Top of INPUT

-- the body of A's `for left, right in pairs` loop, acting on the state (value, changed)
def pvStepA (st : List Char × Bool) (p : List Char × List Char) : List Char × Bool :=
  if PySem.Chars.startswith st.1 p.1 && PySem.Chars.endswith st.1 p.2 then
    let inner := PySem.Chars.strip (PySem.List.slice st.1 (some (p.1.length : Int))
                    (some ((st.1.length : Int) - (p.2.length : Int))))
    if inner.isEmpty then st else (inner, true)
  else st

-- one full pass of the for loop, starting with changed = False
def pvPassA (v : List Char) : List Char × Bool := pvPairsA.foldl pvStepA (v, false)

-- termination of the while loop: a pass that set `changed` strictly shrank the value
theorem pvStrip_length_le (v : List Char) : (PySem.Chars.strip v).length ≤ v.length := by
  unfold PySem.Chars.strip PySem.Chars.rstrip PySem.Chars.lstrip
  have a := List.length_dropWhile_le (p := PySem.Chars.isspace)
      (l := (List.dropWhile PySem.Chars.isspace v).reverse)
  have b := List.length_dropWhile_le (p := PySem.Chars.isspace) (l := v)
  simp only [List.length_reverse] at a ⊢
  omega

theorem pvStripSlice_lt (v l r : List Char) (hl : l ≠ [])
    (hsw : PySem.Chars.startswith v l = true) (hew : PySem.Chars.endswith v r = true) :
    (PySem.Chars.strip (PySem.List.slice v (some (l.length : Int))
        (some ((v.length : Int) - (r.length : Int))))).length < v.length := by
  have h1 : l.length ≤ v.length := ((PySem.Chars.startswith_iff ..).1 hsw).length_le
  have h2 : r.length ≤ v.length := ((PySem.Chars.endswith_iff ..).1 hew).length_le
  have h0 : 1 ≤ l.length := by cases l with | nil => exact absurd rfl hl | cons a t => simp
  have hb : ((v.length : Int) - (r.length : Int)) = (((v.length - r.length : Nat) : Int)) := by omega
  rw [hb, PySem.List.slice_natCast]
  calc (PySem.Chars.strip ((v.drop l.length).take (v.length - r.length - l.length))).length
      ≤ ((v.drop l.length).take (v.length - r.length - l.length)).length := pvStrip_length_le _
    _ < v.length := by simp [List.length_take, List.length_drop]; omega

theorem pvStepA_shrink (st : List Char × Bool) (p : List Char × List Char)
    (hp : p.1 ≠ []) (n : Nat) (h1 : st.1.length ≤ n) (h2 : st.2 = true → st.1.length < n) :
    (pvStepA st p).1.length ≤ n ∧ ((pvStepA st p).2 = true → (pvStepA st p).1.length < n) := by
  unfold pvStepA
  dsimp only
  split
  · next hg =>
    simp only [Bool.and_eq_true] at hg
    have := pvStripSlice_lt st.1 p.1 p.2 hp hg.1 hg.2
    split
    · exact ⟨h1, h2⟩
    · constructor
      · simpa using le_trans (le_of_lt this) h1
      · intro _; simpa using lt_of_lt_of_le this h1
  · exact ⟨h1, h2⟩

theorem pvFoldA_shrink (ps : List (List Char × List Char)) (hps : ∀ p ∈ ps, p.1 ≠ [])
    (st : List Char × Bool) (n : Nat) (h1 : st.1.length ≤ n) (h2 : st.2 = true → st.1.length < n) :
    (ps.foldl pvStepA st).1.length ≤ n ∧
      ((ps.foldl pvStepA st).2 = true → (ps.foldl pvStepA st).1.length < n) := by
  induction ps generalizing st with
  | nil => exact ⟨h1, h2⟩
  | cons p ps ih =>
    have hstep := pvStepA_shrink st p (hps p (by simp)) n h1 h2
    exact ih (fun q hq => hps q (by simp [hq])) (pvStepA st p) hstep.1 hstep.2

theorem pvPassA_shrink (v : List Char) :
    (pvPassA v).1.length ≤ v.length ∧ ((pvPassA v).2 = true → (pvPassA v).1.length < v.length) := by
  exact pvFoldA_shrink pvPairsA (by decide) (v, false) v.length (le_refl _) (by simp)

-- `while changed:` — repeat the pass until nothing changed, then return the value
def pvLoopA (v : List Char) : List Char :=
  if h : (pvPassA v).2 = true then pvLoopA (pvPassA v).1 else (pvPassA v).1
  termination_by v.length
  decreasing_by exact (pvPassA_shrink v).2 h

def strip_enclosing_math_fences_py (text : String) : String :=
  String.ofList (pvLoopA (PySem.Chars.strip text.toList))

-- ===== PORT B =====
def pvPairsB : List (List Char × List Char) :=
  [(['$','$'], ['$','$']), (['$'], ['$']), (['\\','['], ['\\',']']), (['\\','('], ['\\',')'])]

-- `while lo < hi and s[lo].isspace(): lo += 1`  (in-range indexing ported with getD)
def pvSkipL (s : List Char) (lo hi : Nat) : Nat :=
  if h : lo < hi ∧ PySem.Chars.isspace (s.getD lo ' ') = true then pvSkipL s (lo + 1) hi else lo
  termination_by hi - lo
  decreasing_by omega

-- `while lo < hi and s[hi-1].isspace(): hi -= 1`
def pvSkipR (s : List Char) (lo hi : Nat) : Nat :=
  if h : lo < hi ∧ PySem.Chars.isspace (s.getD (hi - 1) ' ') = true then pvSkipR s lo (hi - 1) else hi
  termination_by hi - lo
  decreasing_by omega

theorem pvSkipL_bounds (s : List Char) (lo hi : Nat) :
    lo ≤ pvSkipL s lo hi ∧ (lo ≤ hi → pvSkipL s lo hi ≤ hi) := by
  fun_induction pvSkipL s lo hi <;> omega

theorem pvSkipR_bounds (s : List Char) (lo hi : Nat) :
    pvSkipR s lo hi ≤ hi ∧ (lo ≤ hi → lo ≤ pvSkipR s lo hi) := by
  fun_induction pvSkipR s lo hi <;> omega

-- the `for left, right in pairs` loop: first pair that peels a nonempty interior
def pvFindPeel (s : List Char) (lo hi : Nat) : List (List Char × List Char) → Option (Nat × Nat)
  | [] => none
  | p :: ps =>
    if hi - lo ≥ p.1.length ∧ hi - lo ≥ p.2.length ∧
        (s.drop lo).take p.1.length = p.1 ∧ (s.drop (hi - p.2.length)).take p.2.length = p.2 then
      let nlo := pvSkipL s (lo + p.1.length) (hi - p.2.length)
      let nhi := pvSkipR s nlo (hi - p.2.length)
      if nlo < nhi then some (nlo, nhi) else pvFindPeel s lo hi ps
    else pvFindPeel s lo hi ps

theorem pvFindPeel_lt (s : List Char) (lo hi : Nat) (ps : List (List Char × List Char))
    (hps : ∀ p ∈ ps, 1 ≤ p.1.length) (a b : Nat) (h : pvFindPeel s lo hi ps = some (a, b)) :
    b - a < hi - lo := by
  induction ps with
  | nil => simp [pvFindPeel] at h
  | cons p ps ih =>
    rw [pvFindPeel] at h
    by_cases hg : hi - lo ≥ p.1.length ∧ hi - lo ≥ p.2.length ∧
        (s.drop lo).take p.1.length = p.1 ∧ (s.drop (hi - p.2.length)).take p.2.length = p.2
    · simp only [if_pos hg] at h
      have hl1 : 1 ≤ p.1.length := hps p (by simp)
      by_cases hn : pvSkipL s (lo + p.1.length) (hi - p.2.length) <
          pvSkipR s (pvSkipL s (lo + p.1.length) (hi - p.2.length)) (hi - p.2.length)
      · simp only [if_pos hn, Option.some.injEq, Prod.mk.injEq] at h
        have b1 := (pvSkipL_bounds s (lo + p.1.length) (hi - p.2.length)).1
        have b2 := (pvSkipR_bounds s (pvSkipL s (lo + p.1.length) (hi - p.2.length)) (hi - p.2.length)).1
        omega
      · simp only [if_neg hn] at h
        exact ih (fun q hq => hps q (by simp [hq])) h
    · simp only [if_neg hg] at h
      exact ih (fun q hq => hps q (by simp [hq])) h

Bottom of INPUT

INSTRUCTIONS TO FOLLOW: Make a copy of each line in the records that has the word "value".

RESULT OF THIS TASK:
-- the body of A's `for left, right in pairs` loop, acting on the state (value, changed)
-- termination of the while loop: a pass that set `changed` strictly shrank the value
-- `while changed:` — repeat the pass until nothing changed, then return the value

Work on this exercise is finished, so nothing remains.